To generate outputs, run:

```
python -u evaluate_formality.py --ckpt ckpt/formality/predictor_gyafc_entertainment_music/model.pth.tar --dataset_info ckpt/formality/predictor_gyafc_entertainment_music/dataset_info --in_file formality_data/fisher_test_oracle.es --model_path ckpt/formality/marian_finetune_fisher > formality_preds.log
```

The above command generates predictions using the Marian model finetuned on the Fisher dataset; remove the `--model_path` argument to get predictions with the un-finetuned Marian model from HuggingFace (referred to as 0-shot in the paper)

Then evaluate metrics using:

```
python eval_formality_metrics.py --pred formality_preds.log --ref formality_data/test.noid.cleaned_0 formality_data/test.noid.cleaned_1 --ckpt ckpt/formality/test_evaluator_gyafc_family_relationships/model.pth.tar --dataset_info ckpt/formality/test_evaluator_gyafc_family_relationships/dataset_info
```

### Training your own predictors

Example command below. (Reminder: you need to go get the GYAFC dataset following the instructions in https://github.com/raosudha89/GYAFC-corpus.)

```
python -u main.py --task formality --data_dir train_data/GYAFC_Corpus/Entertainment_Music --save_dir ckpt/formality/formality_retrain_predictor --num_workers 20 --batch_size 32 --epoch_max_len 1000000 --validation_freq 1 --lr 2e-5 --epochs 20 > formality_retrain_predictor.log
```

(The test-time formality evaluator is trained in the same way, just using the Family/Relationships half of the GYAFC dataset.)

The same evaluation commands as before will work; just modify the paths in the command to point to `model_best.pth.tar`, `dataset_info`, and `rhyme_info` from your newly trained ckpt folders. 

## Running FUDGE on your own data

The code has been refactored so that the iambic (poetry), rhyme (poetry), newline (poetry), future word (topic), and formality (machine translation) are controlled by the `--task` flag to `main.py`. You should add your task as another option here, then modify the data processing in `data.py` and the model in `model.py` as needed for your task. (In `data.py` you probably won't need all the entries of the tuple that is expected of the loader; you can just put dummy entries in the ones you don't need.) You might also need to modify the loss computation in the `train` and `validate` functions in `main.py`. You'll probably want to write new evaluation scripts, though the existing poetry/topic/formality ones are hopefully helpful as references. 

Alternatively, the general FUDGE framework is pretty simple, so you could always try reimplementing things yourself.
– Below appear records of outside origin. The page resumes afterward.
-- the neighbour set of bottom-row node length+i, built directly
def botRow (length i : Int) : PySem.Set Int :=
  let s : PySem.Set Int := PySem.Set.empty
  let s := if 0 < i then PySem.Set.add s (length + i - 1) else s
  let s := if i < length - 1 then PySem.Set.add s (length + i + 1) else s
  let s := PySem.Set.add s i
  if 0 < i then PySem.Set.add s (i - 1) else s

def make_triangular_strip_alt (length : Int) : List (Int × List Int) :=
  let adj : PySem.Dict Int (PySem.Set Int) :=
    (PySem.List.pyRange 0 length 1).foldl (fun (d : PySem.Dict Int (PySem.Set Int)) i => d.insert i (topRow length i)) PySem.Dict.empty
  let adj := (PySem.List.pyRange 0 length 1).foldl (fun (d : PySem.Dict Int (PySem.Set Int)) i => d.insert (length + i) (botRow length i)) adj
  adj.items

-- ===== PRECONDITION & SPEC =====
def Spec_make_triangular_strip (length : Int) (out : List (Int × List Int)) : Prop := out = make_triangular_strip_alt length
instance (length : Int) (out : List (Int × List Int)) : Decidable (Spec_make_triangular_strip length out) := by unfold Spec_make_triangular_strip; infer_instance

-- ===== CLAIM (what is proved, stated in full; the proofs are below) =====
def Claim_equal_make_triangular_strip : Prop := ∀ (length : Int), Dom_make_triangular_strip length → Spec_make_triangular_strip length (make_triangular_strip length)

-- ===== LEMMAS AND PROOFS =====

-- column index of node j (top row: j itself, bottom row: j - length)
def pvCol (L j : Int) : Int := if j < L then j else j - L

-- adjacency list of node j after the first b iterations of A's loop 1 (horizontal edges)
def pvH1 (L b j : Int) : List Int :=
  (if 1 ≤ pvCol L j ∧ pvCol L j ≤ b then [j - 1] else []) ++
  (if pvCol L j < b then [j + 1] else [])

-- … after all of loop 1 and b iterations of loop 2 (vertical edges)
def pvH2 (L b j : Int) : List Int :=
  pvH1 L (L - 1) j ++ (if pvCol L j < b then [if j < L then L + j else j - L] else [])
A few additional details based on questions I've received: 

(1) The formality task setup is likely closest to what you want if you're just trying to run the simplest form of FUDGE (take a language model, and use a classifier to optimize toward a single attribute) although you may need to swap out the Marian translation model/tokenizer we use. 

(2) When you construct your training data, if you have an example in your data e.g. "This movie is great!" for positive sentiment, you want to learn on all the pairs (This, +), (This movie, +), (This movie is, +), etc., as that's one of the main points of our approach. 
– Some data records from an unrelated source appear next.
-- pv_equiv track=rewrite | github.com/long-practice/llong | Algorithm/Algo_Problem/BOJ/BaekJoon_15684.py | check
-- ===== SOURCE A (Python) =====
-- def check(pos):
--     for i in range(len(pos[0]) + 1):
--         pre = i
--         for j in range(len(pos)):
--             if i < len(pos[0]) and pos[j][i]:
--                 i += 1
--             elif i > 0 and pos[j][i - 1]:
--                 i -= 1
--         if pre != i:
--             return False
--     return True
-- ===== SOURCE B (Python) =====
-- def check(pos):
--     w = len(pos[0])
--
--     def step(row, c):
--         if c < w and row[c]:
--             return c + 1
--         if c > 0 and row[c - 1]:
--             return c - 1
--         return c
--
--     def compose(rows):
--         # maps of the rows below, composed bottom-up: compose(rows)[c] is where
--         # a token at column c, entering the first of `rows`, finally ends up
--         if not rows:
--             return list(range(w + 1))
--         below = compose(rows[1:])
--         return [below[step(rows[0], c)] for c in range(w + 1)]
--
--     return compose(pos) == list(range(w + 1))
-- ===== Notes on version B (the rewrite author's own statement) =====
-- stated objective: alternative
-- what changed: Instead of tracing each start column separately down all rows with early exit, B recursively composes the per-row maps bottom-up into one end-position lookup table (compose(rows)[c] = below[step(rows[0], c)]) and compares that table with the identity.
-- outside the precondition, e.g. on check([[0, 1], [9]]): A returns False, B raises IndexError
import Mathlib
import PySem

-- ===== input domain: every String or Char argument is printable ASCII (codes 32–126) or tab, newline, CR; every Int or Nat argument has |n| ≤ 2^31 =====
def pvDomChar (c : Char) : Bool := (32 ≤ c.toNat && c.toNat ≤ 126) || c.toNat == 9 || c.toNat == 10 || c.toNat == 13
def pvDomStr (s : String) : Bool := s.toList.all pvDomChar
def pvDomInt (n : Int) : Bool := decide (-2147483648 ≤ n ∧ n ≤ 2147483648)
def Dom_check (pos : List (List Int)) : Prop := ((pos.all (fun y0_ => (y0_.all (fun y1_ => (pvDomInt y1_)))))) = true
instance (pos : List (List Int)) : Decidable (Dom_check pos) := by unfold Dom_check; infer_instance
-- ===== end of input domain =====

-- B replaces A's per-start-column downward trace by a recursive bottom-up composition of the
-- per-row maps into one lookup table, compared with the identity (objective: alternative).

-- ===== PORT A =====
-- Token-major: for each start column i, trace it down all rows; fail fast if it moves.
-- (pyGetD with default 0 is exact here: Pre_check keeps every accessed index in range.)
def check (pos : List (List Int)) : Bool :=
  (PySem.List.pyRange 0 (((pos.headD []).length : Int) + 1) 1).all (fun i =>
    (pos.foldl (fun i row =>
      if i < ((pos.headD []).length : Int) ∧ PySem.List.pyGetD row i 0 ≠ 0 then i + 1
      else if i > 0 ∧ PySem.List.pyGetD row (i - 1) 0 ≠ 0 then i - 1
      else i) i) == i)

-- ===== PORT B =====
-- One ladder row moves a token one column right, left, or not at all.
def stepB (w : Int) (row : List Int) (c : Int) : Int :=
  if c < w ∧ PySem.List.pyGetD row c 0 ≠ 0 then c + 1
  else if c > 0 ∧ PySem.List.pyGetD row (c - 1) 0 ≠ 0 then c - 1
  else c

-- compose(rows): the maps of the rows, composed bottom-up recursively; entry c is where a
-- token at column c entering the first of `rows` finally ends up. (list indexing `below[...]`
-- ported as pyGetD: the index stepB … c stays within 0..w, so it is exact.)
def compB (w : Int) : List (List Int) → List Int
  | [] => PySem.List.pyRange 0 (w + 1) 1
  | r :: rs =>
      let below := compB w rs
      (PySem.List.pyRange 0 (w + 1) 1).map (fun c => PySem.List.pyGetD below (stepB w r c) 0)

def check_alt (pos : List (List Int)) : Bool :=
  compB ((pos.headD []).length : Int) pos
    == PySem.List.pyRange 0 (((pos.headD []).length : Int) + 1) 1

-- ===== PRECONDITION & SPEC =====
-- Pre_ excludes exactly the inputs on which the Python A raises (empty grid: pos[0] is an
-- IndexError) or may raise / returns only by accident of its trajectory (a row shorter than the
-- first row, where an IndexError is reached unless an early return preempts it; B raises there).
def Pre_check (pos : List (List Int)) : Prop :=
  pos ≠ [] ∧ ∀ row ∈ pos, (pos.headD []).length ≤ row.length
instance (pos : List (List Int)) : Decidable (Pre_check pos) := by unfold Pre_check; infer_instance
def pvWitness_check : List (List Int) := [[1, 0], [0, 0], [1, 0]]

def Spec_check (pos : List (List Int)) (out : Bool) : Prop := out = check_alt pos
instance (pos : List (List Int)) (out : Bool) : Decidable (Spec_check pos out) := by unfold Spec_check; infer_instance

-- ===== CLAIM (what is proved, stated in full; the proofs are below) =====
def Claim_equal_check : Prop := ∀ (pos : List (List Int)), Dom_check pos → Pre_check pos → Spec_check pos (check pos)

-- ===== LEMMAS AND PROOFS =====

-- A row's map keeps a column within 0..w.
theorem stepB_bounds (w : Int) (r : List Int) (c : Int) (h0 : 0 ≤ c) (h1 : c ≤ w) :
    0 ≤ stepB w r c ∧ stepB w r c ≤ w := by
  unfold stepB; split_ifs with h h' <;> omega

-- The bottom-up composed table is the tabulation of the top-down per-token fold.
theorem compB_eq_map_foldl (w : Int) (rows : List (List Int)) (hw : 0 ≤ w) :
    compB w rows
      = (PySem.List.pyRange 0 (w + 1) 1).map
          (fun c => rows.foldl (fun a row => stepB w row a) c) := by
  induction rows with
  | nil => simp [compB]
  | cons r rs ih =>
      show (PySem.List.pyRange 0 (w + 1) 1).map
          (fun c => PySem.List.pyGetD (compB w rs) (stepB w r c) 0) = _
      rw [ih]
      refine List.map_congr_left (fun c hc => ?_)
      rw [PySem.List.mem_pyRange_one] at hc
      obtain ⟨hb0, hb1⟩ := stepB_bounds w r c hc.1 (by omega)
      rw [PySem.List.pyGetD_map_pyRange_of_nonneg _ _ _ _ hb0 (by omega)]
      rfl

-- List BEq against itself pointwise.
theorem map_beq_self (f : Int → Int) (l : List Int) :
    ((l.map f) == l) = l.all (fun i => f i == i) := by
  induction l with
  | nil => rfl
  | cons a l ih =>
      simp only [List.map_cons, List.all_cons, ← ih]
      show (decide (f a = a) && (l.map f == l)) = _
      rfl

-- ===== VERDICT (by name: the statement is the Claim_ definition above) =====
theorem check_spec : Claim_equal_check := by
  intro pos _ _
  unfold Spec_check check check_alt
  rw [compB_eq_map_foldl _ _ (Int.natCast_nonneg _), map_beq_self]
  rfl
(3) For computational efficiency, we first filter the base model's next token probabilities down to the top 200 (Sec. 3.1 in the paper), before adding the classifier logits. This way you only need to evaluate your classifier on 200 continuations. Then afterward, you filter down again to whatever top-k/greedy/nucleus sampling you're using for evaluation (we use top-k with k=10 for poetry and topic, greedy for formality). 

(4) You can use a pretrained LM backbone instead of a simple LSTM backbone for the predictor as well. This should work better when your dataset is smaller.